If FI, would you keep working for $100k a month?

Seems crazy to walk away from that kind of money, but like others that's coming from someone who doesn't have the option. ;)

I believe I'd spend the next 12 months working in a Guatemalan slaughterhouse for 100k a month.

Okay, maybe that's going a little too far (or not). :LOL:
 
Hi everyone. Current situation is that my current job may allow me to move to West Coast and work from there, at least for a while. That would give me some breathing room to sort things out, while still earning far more than I could earn in new position. Has anyone telecommuted or worked from home? Does it get lonely? Thanks!
 
Good for you! That will help you get that much closer to FIRE, and be with your spouse. I haven't telecommuted, but I think I could do it fine as long as DW or kids were not home. In my case, the "honey-dews" start whenever DW is home.

Good luck!

R
 
Hi everyone.
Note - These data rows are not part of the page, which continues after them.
-- pv_equiv track=rewrite | github.com/h-ismkhan/run-revnano-on-windows | REVNANO/dna.py | sequence_type
-- ===== SOURCE A (Python) =====
-- def star_delim_valid(seq) :
--
-- 	if "*" not in seq :
-- 		return True
--
-- 	if seq.count("*") % 2 == 1 :
-- 		return False 	# odd number of * delim in string not allowed
--
-- 	if "**" in seq :
-- 		return False 	# empty base sequence between delimiters not allowed
--
-- 	return True
--
-- def sequence_type(seq) :
-- 	"""Given a string of uppercase letters, returns if its a nucleic acid sequence, or text
--
-- 	The string is allowed to contain an even number of * delimiters, where at least
-- 	1 base must be present between each star pair
--
-- 	Returns:
-- 	"NUCLEIC ACID" if its a valid nucleic acid sequence (which may contain * delimiters or not)
-- 	"UT MISTAKE" if its a nucleic acid sequence containing both RNA and DNA bases by mistake
-- 	(Some origami sequence listings have this error. Sequences are either DNA or RNA.)
-- 	"* DELIMITER MISTAKE" if and odd number of * delimiters are present, or if a
-- 	delimiter pair does not contain at least one base letter
-- 	"TEXT" if it contains letters other than the 5 nucleic acid DNA/RNA bases
-- 	"""
--
-- 	if not star_delim_valid(seq) :
-- 		return "* DELIMITER MISTAKE"
--
-- 	dna = [s in ["A", "C", "G", "T", "*"] for s in seq]
-- 	is_dna = (sum(dna) == len(seq))
--
-- 	rna = [s in ["A", "C", "G", "U", "*"] for s in seq]
-- 	is_rna = (sum(rna) == len(seq))
--
-- 	mistake = [s in ["A", "C", "G", "U", "T", "*"] for s in seq]
-- 	is_mistake = (sum(mistake) == len(seq))
--
-- 	if is_dna or is_rna :
-- 		return "NUCLEIC ACID"
-- 	elif is_mistake : 		# important to check AFTER is_dna or is_rna
-- 		return "UT MISTAKE"
-- 	else :
-- 		return "TEXT"
-- ===== SOURCE B (Python) =====
-- def star_delim_valid(seq):
--     if "*" not in seq:
--         return True
--     if seq.count("*") % 2 == 1:
--         return False
--     if "**" in seq:
--         return False
--     return True
--
-- def sequence_type(seq):
--     if not star_delim_valid(seq):
--         return "* DELIMITER MISTAKE"
--     seen_t = seen_u = other = False
--     for c in seq:
--         if c == 'T':
--             seen_t = True
--         elif c == 'U':
--             seen_u = True
--         elif c not in ('A', 'C', 'G', '*'):
--             other = True
--     if other:
--         return "TEXT"
--     if seen_t and seen_u:
--         return "UT MISTAKE"
--     return "NUCLEIC ACID"
-- ===== Notes on version B (the rewrite author's own statement) =====
-- stated objective: alternative
-- what changed: Replaces A's three staged full-length indicator-list passes compared against len(seq) by a single pass that accumulates three boolean flags (T seen, U seen, non-base seen) and decides the category from the flags, with TEXT tested first and NUCLEIC ACID as the default.
import Mathlib
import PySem

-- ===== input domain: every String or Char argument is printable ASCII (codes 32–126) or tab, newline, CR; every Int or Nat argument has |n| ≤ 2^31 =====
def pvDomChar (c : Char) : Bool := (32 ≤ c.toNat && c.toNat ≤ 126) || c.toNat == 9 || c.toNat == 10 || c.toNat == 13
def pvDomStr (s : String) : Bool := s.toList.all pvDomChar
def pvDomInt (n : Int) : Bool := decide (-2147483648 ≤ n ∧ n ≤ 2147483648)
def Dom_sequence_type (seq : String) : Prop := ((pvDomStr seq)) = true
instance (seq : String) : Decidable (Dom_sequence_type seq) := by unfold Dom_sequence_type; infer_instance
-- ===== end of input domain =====

-- B replaces A's three staged indicator-list passes (summed against len) by a single
-- pass accumulating three boolean flags, deciding the category from the flags (objective: alternative).


-- ===== PORT A =====
def star_delim_valid (seq : String) : Bool :=
  if !(PySem.Str.isIn "*" seq) then true
  else if PySem.Str.count seq "*" % 2 == 1 then false
  else if PySem.Str.isIn "**" seq then false
  else true

def sequence_type (seq : String) : String :=
  if !(star_delim_valid seq) then "* DELIMITER MISTAKE"
  else
    let dna := seq.toList.map (fun s => decide (s ∈ ['A', 'C', 'G', 'T', '*']))
    let is_dna := ((dna.map (fun b => if b then (1 : Int) else 0)).sum == PySem.Str.len seq)
    let rna := seq.toList.map (fun s => decide (s ∈ ['A', 'C', 'G', 'U', '*']))
    let is_rna := ((rna.map (fun b => if b then (1 : Int) else 0)).sum == PySem.Str.len seq)
    let mistake := seq.toList.map (fun s => decide (s ∈ ['A', 'C', 'G', 'U', 'T', '*']))
    let is_mistake := ((mistake.map (fun b => if b then (1 : Int) else 0)).sum == PySem.Str.len seq)
    if is_dna || is_rna then "NUCLEIC ACID"
    else if is_mistake then "UT MISTAKE"
    else "TEXT"

-- ===== PORT B =====
-- one step of B's loop: update the (seen_t, seen_u, other) flags for one character
def seqTypeStep (s : Bool × Bool × Bool) (c : Char) : Bool × Bool × Bool :=
  if c = 'T' then (true, s.2.1, s.2.2)
  else if c = 'U' then (s.1, true, s.2.2)
  else if !(decide (c ∈ (['A', 'C', 'G', '*'] : List Char))) then (s.1, s.2.1, true)
  else s

def sequence_type_alt (seq : String) : String :=
  if !(star_delim_valid seq) then "* DELIMITER MISTAKE"
  else
    let st := seq.toList.foldl seqTypeStep (false, false, false)
    if st.2.2 then "TEXT"
    else if st.1 && st.2.1 then "UT MISTAKE"
    else "NUCLEIC ACID"

-- ===== PRECONDITION & SPEC =====
def Spec_sequence_type (seq : String) (out : String) : Prop := out = sequence_type_alt seq
instance (seq : String) (out : String) : Decidable (Spec_sequence_type seq out) := by unfold Spec_sequence_type; infer_instance

-- ===== CLAIM =====
def Claim_equal_sequence_type : Prop := ∀ (seq : String), Dom_sequence_type seq → Spec_sequence_type seq (sequence_type seq)

-- ===== LEMMAS AND PROOFS =====

-- "sum of the 0/1 indicator list equals len" is exactly "every character is in the alphabet"
lemma indicator_sum_eq_all (seq : String) (p : Char → Bool) :
    (seq.toList.map ((fun b => if b = true then (1 : Int) else 0) ∘ p)).sum
      = (seq.length : Int) ↔ ∀ x ∈ seq.toList, p x = true := by
  have h : (seq.toList.map ((fun b => if b = true then (1 : Int) else 0) ∘ p)).sum
      = (seq.toList.countP p : Int) := by
    simpa [Function.comp] using PySem.List.sum_map_ite_one_zero p seq.toList
  rw [h, ← String.length_toList]
  exact_mod_cast List.countP_eq_length

-- the final state of B's single pass, characterised
lemma foldl_seqTypeStep (l : List Char) (t u o : Bool) :
    l.foldl seqTypeStep (t, u, o) =
      (t || l.contains 'T', u || l.contains 'U',
       o || l.any (fun c => !(decide (c ∈ (['A', 'C', 'G', 'T', 'U', '*'] : List Char))))) := by
  induction l generalizing t u o with
  | nil => simp
  | cons c cs ih =>
    simp only [List.foldl_cons, seqTypeStep]
    by_cases hT : c = 'T'
    · subst hT; simp [ih]
    · by_cases hU : c = 'U'
      · subst hU; simp [ih]
      · by_cases hM : c ∈ (['A', 'C', 'G', '*'] : List Char)
        · fin_cases hM <;> simp [ih]
        · have hT' : ('T' : Char) ≠ c := fun e => hT e.symm
          have hU' : ('U' : Char) ≠ c := fun e => hU e.symm
          simp only [hM, decide_false, Bool.not_false, if_neg hT, if_neg hU, if_true]
          rw [ih]
          simp_all

-- ===== VERDICT =====
theorem sequence_type_spec : Claim_equal_sequence_type := by
  intro seq _
  unfold Spec_sequence_type sequence_type sequence_type_alt
  by_cases h : star_delim_valid seq
  · simp only [h, Bool.not_true, Bool.false_eq_true, if_false]
    rw [foldl_seqTypeStep]
    simp [indicator_sum_eq_all]
    by_cases hEx : ∃ x ∈ seq.toList, ¬x = 'A' ∧ ¬x = 'C' ∧ ¬x = 'G' ∧ ¬x = 'T' ∧ ¬x = 'U' ∧ ¬x = '*'
    · obtain ⟨c, hc, h1, h2, h3, h4, h5, h6⟩ := hEx
      have hD : ¬ ∀ x ∈ seq.toList, x = 'A' ∨ x = 'C' ∨ x = 'G' ∨ x = 'T' ∨ x = '*' := by
        intro hall; rcases hall c hc with e|e|e|e|e <;> tauto
      have hR : ¬ ∀ x ∈ seq.toList, x = 'A' ∨ x = 'C' ∨ x = 'G' ∨ x = 'U' ∨ x = '*' := by
        intro hall; rcases hall c hc with e|e|e|e|e <;> tauto
      have hM : ¬ ∀ x ∈ seq.toList, x = 'A' ∨ x = 'C' ∨ x = 'G' ∨ x = 'U' ∨ x = 'T' ∨ x = '*' := by
        intro hall; rcases hall c hc with e|e|e|e|e|e <;> tauto
      rw [if_neg (not_or.mpr ⟨hD, hR⟩), if_neg hM, if_pos ⟨c, hc, h1, h2, h3, h4, h5, h6⟩]
    · have hM : ∀ x ∈ seq.toList, x = 'A' ∨ x = 'C' ∨ x = 'G' ∨ x = 'U' ∨ x = 'T' ∨ x = '*' := by
        intro x hx
        by_contra hx'
        exact hEx ⟨x, hx, by tauto⟩
      rw [if_neg hEx]
      by_cases hT : 'T' ∈ seq.toList
      · by_cases hU : 'U' ∈ seq.toList
        · have hD : ¬ ∀ x ∈ seq.toList, x = 'A' ∨ x = 'C' ∨ x = 'G' ∨ x = 'T' ∨ x = '*' := by
            intro hall; rcases hall 'U' hU with e|e|e|e|e <;> simp at e
          have hR : ¬ ∀ x ∈ seq.toList, x = 'A' ∨ x = 'C' ∨ x = 'G' ∨ x = 'U' ∨ x = '*' := by
            intro hall; rcases hall 'T' hT with e|e|e|e|e <;> simp at e
          rw [if_neg (not_or.mpr ⟨hD, hR⟩), if_pos hM, if_pos ⟨hT, hU⟩]
        · have hD : ∀ x ∈ seq.toList, x = 'A' ∨ x = 'C' ∨ x = 'G' ∨ x = 'T' ∨ x = '*' := by
            intro x hx
            rcases hM x hx with e|e|e|e|e|e
            · tauto
            · tauto
            · tauto
            · exact absurd (e ▸ hx) hU
            · tauto
            · tauto
          rw [if_pos (Or.inl hD), if_neg (by tauto)]
      · have hR : ∀ x ∈ seq.toList, x = 'A' ∨ x = 'C' ∨ x = 'G' ∨ x = 'U' ∨ x = '*' := by
          intro x hx
          rcases hM x hx with e|e|e|e|e|e
          · tauto
          · tauto
          · tauto
          · tauto
          · exact absurd (e ▸ hx) hT
          · tauto
        rw [if_pos (Or.inr hR), if_neg (by tauto)]
  · simp [h]
-- ===== VERDICT (by name: the statement is the Claim_ definition above) =====
theorem blink_list_2_spec : Claim_equal_blink_list_2 := by
  intro m blinks _ hpre
  obtain ⟨hnd, -⟩ := hpre
  unfold Spec_blink_list_2
  rw [a_side]
  unfold blink_list_2_alt
  simp only []
  set target := max blinks 0 with htarget
  have htn : target.toNat = blinks.toNat := by omega
  set r := target.toNat with hr
  have hrt : ((0 : Int)) + (r : Int) = target := by
    simp [hr]
    omega
  -- the initial fold is a gstep fold at level 0
  have hinit : m.foldl (fun st p => altBump st (p.1, 0) p.2)
      ((PySem.Dict.empty : PySem.Dict (Int × Int) Int), ([] : List (Int × Int)))
      = m.foldl (gstep 0) (PySem.Dict.empty, []) := rfl
  obtain ⟨Δ₀, cnt₀, i1, i2, i3, i4, i5⟩ :=
    pairs_sim 0 m (PySem.Dict.empty : PySem.Dict (Int × Int) Int) [] (PySem.Dict.empty : PySem.Dict Int Int) (by simp) (by simp)
  have hΔ₀ : Δ₀ = m.map Prod.fst := by
    have := i2
    rw [init_keys m hnd] at this
    simpa [PySem.Dict.keys_empty] using this.symm
  -- invariants for levels_run at level 0, with d = Dict.mk m
  have hkeysmk : (PySem.Dict.mk m).keys.Nodup := by
    simpa [PySem.Dict.keys_mk] using hnd
  have hvals0 : ∀ k : Int, cnt₀.getD (k, 0) 0 = (PySem.Dict.mk m).getD k 0 := by
    intro k
    rw [i4, init_getD m (PySem.Dict.empty : PySem.Dict Int Int) hnd (by intro p _; simp) k]
    by_cases hc : (PySem.Dict.mk m).contains k
    · rw [if_pos hc]
    · rw [if_neg hc,
        PySem.Dict.getD_of_not_contains (PySem.Dict.mk m) 0 (Bool.eq_false_iff.mpr hc)]
      simp
  have hfresh0 : ∀ (k : Int) (j : Int), (0 : Int) < j → cnt₀.contains (k, j) = false := by
    intro k j hj
    have := (i5 (k, j) (by intro h; simp at h; omega)).2
    rw [this]
    simp
  have horder : Δ₀.map (fun k => (k, (0 : Int))) = (PySem.Dict.mk m).items.map (fun p => (p.1, (0 : Int))) := by
    rw [hΔ₀]
    simp [List.map_map]
  -- fuel is sufficient
  have hfuel : remN r (PySem.Dict.mk m) ≤ m.length * 2 ^ (r + 1) + 1 := by
    have h1 := remN_le r (PySem.Dict.mk m)
    have h2 : (PySem.Dict.mk m).items.length = m.length := rfl
    rw [h2] at h1
    have h3 : m.length * (2 ^ (r + 1) - 1) ≤ m.length * 2 ^ (r + 1) :=
      Nat.mul_le_mul_left _ (Nat.sub_le _ _)
    have h4 : remN r (PySem.Dict.mk m) ≤ m.length * 2 ^ (r + 1) := le_trans h1 h3
    omega
  obtain ⟨fuel', hfuel'⟩ : ∃ f, m.length * 2 ^ (r + 1) + 1 = remN r (PySem.Dict.mk m) + f :=
    ⟨m.length * 2 ^ (r + 1) + 1 - remN r (PySem.Dict.mk m), by omega⟩
  obtain ⟨cnt', l1, l2⟩ := levels_run target r 0 (PySem.Dict.mk m) cnt₀ [] fuel' hrt hvals0 hfresh0 hkeysmk
  -- assemble
  rw [hinit, i1, hfuel']
  simp only [List.nil_append]
  rw [horder, l1]
  simp only [List.nil_append, List.map_map]
  have hmapeq : (dIter r (PySem.Dict.mk m)).items.map
      ((fun s => (s, cnt'.getD (s, target) 0)) ∘ (fun (p : Int × Int) => p.1))
      = (dIter r (PySem.Dict.mk m)).items := by
    apply List.map_congr_left ?_ |>.trans (List.map_id _)
    intro q hq
    simp only [Function.comp_def, id]
    have h1 : cnt'.getD (q.1, target) 0 = (dIter r (PySem.Dict.mk m)).getD q.1 0 := l2 q.1
    have h2 : (dIter r (PySem.Dict.mk m)).getD q.1 0 = q.2 := by
      apply PySem.Dict.getD_of_mem_items _ (by exact (by rwa [show (q.1, q.2) = q by rfl]))
        (dIter_nodup r _ hkeysmk)
    rw [h1, h2]
  rw [hmapeq]
  have hrfin : r = blinks.toNat := htn
  rw [hrfin]
-- pv_equiv track=rewrite | github.com/JasperOosterbroek/ArnoldCInterpreter | parser.py | longestListInList
-- ===== SOURCE A (Python) =====
-- def longestListInList(list, count = 0):
--     if count == len(list) - 1:
--         return list[count]
--     prevLongest = longestListInList(list, count+1)
--     if list[count] is not None:
--         if prevLongest is None:
--             return list[count]
--         if len(prevLongest) > len(list[count]):
--             return prevLongest
--         else:
--             return list[count]
--     return None
-- ===== SOURCE B (Python) =====
-- def longestListInList(list, count=0):
--     best = None
--     for i in range(count, len(list)):
--         cur = list[i]
--         if cur is None:
--             break
--         if best is None or len(cur) > len(best):
--             best = cur
--     return best
-- ===== Notes on version B (the rewrite author's own statement) =====
-- stated objective: simpler
-- what changed: Replaced the backward suffix recursion (recurse to the end, combine on unwinding, None resets the best) by a single forward scan that stops at the first None and keeps the first longest element seen; no recursion and no post-combination.
-- crash fix: On inputs with count >= len(list) (including the empty list with count >= 0) A never reaches its base case and raises RecursionError, while B's empty range makes it return None. — e.g. on longestListInList([], 0): A raises RecursionError, B returns none
import Mathlib
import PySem

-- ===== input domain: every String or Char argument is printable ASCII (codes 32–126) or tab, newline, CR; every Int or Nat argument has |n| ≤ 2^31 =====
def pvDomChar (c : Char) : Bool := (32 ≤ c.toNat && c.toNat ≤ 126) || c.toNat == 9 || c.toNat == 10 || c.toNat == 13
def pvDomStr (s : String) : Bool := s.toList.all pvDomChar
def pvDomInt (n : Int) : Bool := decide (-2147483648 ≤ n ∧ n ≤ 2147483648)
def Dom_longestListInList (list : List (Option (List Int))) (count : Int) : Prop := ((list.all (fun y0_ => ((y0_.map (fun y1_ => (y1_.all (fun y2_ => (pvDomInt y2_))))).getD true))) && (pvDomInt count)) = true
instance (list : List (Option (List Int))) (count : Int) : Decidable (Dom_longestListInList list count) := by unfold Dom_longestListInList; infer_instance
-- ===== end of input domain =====

-- B replaces A's backward suffix recursion by a single forward scan that stops at the
-- first None and keeps the first longest element seen (simpler: no recursion, early exit).

-- ===== PORT A =====
-- list[i] (possibly negative index); none also stands for the out-of-range case, which
-- Pre_ excludes (Python raises IndexError there).
def pvAt (l : List (Option (List Int))) (i : Int) : Option (List Int) :=
  (PySem.List.pyGet? l i).getD none

-- A's recursion, with a fuel bound (the fuel passed below suffices on every input where
-- the Python terminates; where it runs out Python diverges/raises, outside Pre_).
def longA (l : List (Option (List Int))) : Nat → Int → Option (List Int)
  | 0, _ => none
  | f + 1, c =>
    if c = (l.length : Int) - 1 then pvAt l c
    else
      let prevLongest := longA l f (c + 1)
      match pvAt l c with
      | none => none
      | some cur =>
        match prevLongest with
        | none => some cur
        | some p => if p.length > cur.length then some p else some cur

def longestListInList (list : List (Option (List Int))) (count : Int) : Option (List Int) :=
  longA list (((list.length : Int) - count).toNat + 1) count

-- ===== PORT B =====
-- B's for-loop over range(count, len(list)) with an early break at the first None.
def loopB (l : List (Option (List Int))) : List Int → Option (List Int) → Option (List Int)
  | [], best => best
  | i :: rest, best =>
    match pvAt l i with
    | none => best                      -- 'if cur is None: break'
    | some cur =>
      loopB l rest (match best with
        | none => some cur
        | some b => if cur.length > b.length then some cur else some b)

def longestListInList_alt (list : List (Option (List Int))) (count : Int) : Option (List Int) :=
  loopB list (PySem.List.pyRange count (list.length : Int) 1) none

-- ===== PRECONDITION & SPEC =====
-- Exactly the inputs where Python A returns: the start index must be a valid (possibly
-- negative) index, else A raises IndexError or RecursionError.
def Pre_longestListInList (list : List (Option (List Int))) (count : Int) : Prop :=
  -(list.length : Int) ≤ count ∧ count < (list.length : Int)
instance (list : List (Option (List Int))) (count : Int) : Decidable (Pre_longestListInList list count) := by unfold Pre_longestListInList; infer_instance

def pvWitness_longestListInList : List (Option (List Int)) × Int := ([some [1, 2], none, some [3]], 0)

-- On inputs with count ≥ len(list) (including the empty list with count ≥ 0) A never
-- reaches its base case and raises RecursionError, while B returns None (empty range).
def Raises_longestListInList (list : List (Option (List Int))) (count : Int) : Prop :=
  (list.length : Int) ≤ count
instance (list : List (Option (List Int))) (count : Int) : Decidable (Raises_longestListInList list count) := by unfold Raises_longestListInList; infer_instance
def pvRaiseWitness_longestListInList : List (Option (List Int)) × Int := ([], 0)
def pvRaiseWitnessOut_longestListInList : Option (List Int) := none

def Spec_longestListInList (list : List (Option (List Int))) (count : Int) (out : Option (List Int)) : Prop := out = longestListInList_alt list count
instance (list : List (Option (List Int))) (count : Int) (out : Option (List Int)) : Decidable (Spec_longestListInList list count out) := by unfold Spec_longestListInList; infer_instance

-- ===== CLAIM (what is proved, stated in full; the proofs are below) =====
def Claim_equal_longestListInList : Prop := ∀ (list : List (Option (List Int))) (count : Int), Dom_longestListInList list count → Pre_longestListInList list count → Spec_longestListInList list count (longestListInList list count)
def Claim_raises_longestListInList : Prop := (∀ (list : List (Option (List Int))) (count : Int), Dom_longestListInList list count → Raises_longestListInList list count → ¬ Pre_longestListInList list count) ∧ (Dom_longestListInList (pvRaiseWitness_longestListInList.1) (pvRaiseWitness_longestListInList.2) ∧ Raises_longestListInList (pvRaiseWitness_longestListInList.1) (pvRaiseWitness_longestListInList.2) ∧ longestListInList_alt (pvRaiseWitness_longestListInList.1) (pvRaiseWitness_longestListInList.2) = pvRaiseWitnessOut_longestListInList)

-- ===== LEMMAS AND PROOFS =====

-- pvMerge best r : the effect of B's accumulator best on the result r of the rest of the scan.
def pvMerge (x y : Option (List Int)) : Option (List Int) :=
  match y with
  | none => x
  | some c =>
    match x with
    | none => some c
    | some b => if c.length > b.length then some c else some b

theorem pvMerge_none_left (x : Option (List Int)) : pvMerge none x = x := by
  cases x <;> rfl

set_option maxHeartbeats 1000000 in
theorem pvMerge_assoc (a b c : Option (List Int)) :
    pvMerge (pvMerge a b) c = pvMerge a (pvMerge b c) := by
  rcases a with _ | a
  · simp [pvMerge_none_left]
  · rcases b with _ | b <;> rcases c with _ | c <;> try rfl
    by_cases h1 : b.length > a.length <;> by_cases h2 : c.length > b.length
    · have h3 : c.length > a.length := by omega
      simp [pvMerge, h1, h2, h3]
    · simp [pvMerge, h1, h2]
    · simp [pvMerge, h1, h2]
    · have h3 : ¬ c.length > a.length := by omega
      simp [pvMerge, h1, h2, h3]

-- A's step, phrased with pvMerge (the combine in A's else-branch is exactly pvMerge (some cur) ·).
theorem longA_succ_eq (l : List (Option (List Int))) (f : Nat) (c : Int)
    (h : ¬ c = (l.length : Int) - 1) :
    longA l (f + 1) c = match pvAt l c with
      | none => none
      | some cur => pvMerge (some cur) (longA l f (c + 1)) := by
  simp only [longA, if_neg h]
  cases pvAt l c with
  | none => rfl
  | some cur => cases longA l f (c + 1) <;> rfl

-- Key invariant: B's scan from c with accumulator best equals pvMerge best (A's value from c),
-- for any sufficient fuel.
set_option maxHeartbeats 1000000 in
theorem loopB_eq_merge (l : List (Option (List Int))) (f : Nat) :
    ∀ (c : Int) (best : Option (List Int)), c < (l.length : Int) →
      (l.length : Int) - c ≤ (f : Int) + 1 →
      loopB l (PySem.List.pyRange c (l.length : Int) 1) best = pvMerge best (longA l (f + 1) c) := by
  induction f with
  | zero =>
    intro c best hc hf
    have hbase : c = (l.length : Int) - 1 := by omega
    rw [PySem.List.pyRange_one_cons hc,
        PySem.List.pyRange_one_eq_nil (a := c + 1) (b := (l.length : Int)) (by omega)]
    cases h : pvAt l c with
    | none => simp only [loopB, h, longA, if_pos hbase]; rfl
    | some cur =>
      simp only [loopB, h, longA, if_pos hbase]
      cases best <;> rfl
  | succ f ih =>
    intro c best hc hf
    rw [PySem.List.pyRange_one_cons hc]
    by_cases hbase : c = (l.length : Int) - 1
    · rw [PySem.List.pyRange_one_eq_nil (a := c + 1) (b := (l.length : Int)) (by omega)]
      cases h : pvAt l c with
      | none => simp only [loopB, h, longA, if_pos hbase]; rfl
      | some cur =>
        simp only [loopB, h, longA, if_pos hbase]
        cases best <;> rfl
    · rw [longA_succ_eq l (f + 1) c hbase]
      cases h : pvAt l c with
      | none => simp only [loopB, h]; rfl
      | some cur =>
        cases best with
        | none =>
          simp only [loopB, h, pvMerge_none_left]
          exact ih (c + 1) (some cur) (by omega) (by omega)
        | some b =>
          simp only [loopB, h]
          have hupd : (if cur.length > b.length then some cur else some b : Option (List Int)) =
              pvMerge (some b) (some cur) := rfl
          rw [hupd, ih (c + 1) (pvMerge (some b) (some cur)) (by omega) (by omega)]
          exact pvMerge_assoc _ _ _

theorem ports_agree (l : List (Option (List Int))) (c : Int) (hc : c < (l.length : Int)) :
    longestListInList l c = longestListInList_alt l c := by
  unfold longestListInList longestListInList_alt
  rw [loopB_eq_merge l (((l.length : Int) - c).toNat) c none hc (by omega),
      pvMerge_none_left]

-- ===== VERDICT (by name: the statement is the Claim_ definition above) =====
theorem longestListInList_spec : Claim_equal_longestListInList := by
  intro l c _ hpre
  unfold Spec_longestListInList
  exact ports_agree l c hpre.2

@[simp] theorem longestListInList_raises : Claim_raises_longestListInList := by
  unfold Claim_raises_longestListInList
  exact ⟨fun l c _ hr hpre => by
    unfold Raises_longestListInList at hr
    unfold Pre_longestListInList at hpre
    omega, by decide⟩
Current situation is that my current job may allow me to move to West Coast and work from there, at least for a while. That would give me some breathing room to sort things out, while still earning far more than I could earn in new position. Has anyone telecommuted or worked from home? Does it get lonely? Thanks!

Congrats! I've been telecommuting for over 7 years and love it! It's not for everyone though. I'm basically not the type to get lonely just because I'm alone. I use emails, forums like this, IM, and phone to keep in touch with people. I really like that I don't have the distractions of cubicle land, or even an office where people would still drop by when I'm deep into something and don't want to be bothered. I also like that I can flip on the NCAA tourney or listen to my music or whatever I want as background.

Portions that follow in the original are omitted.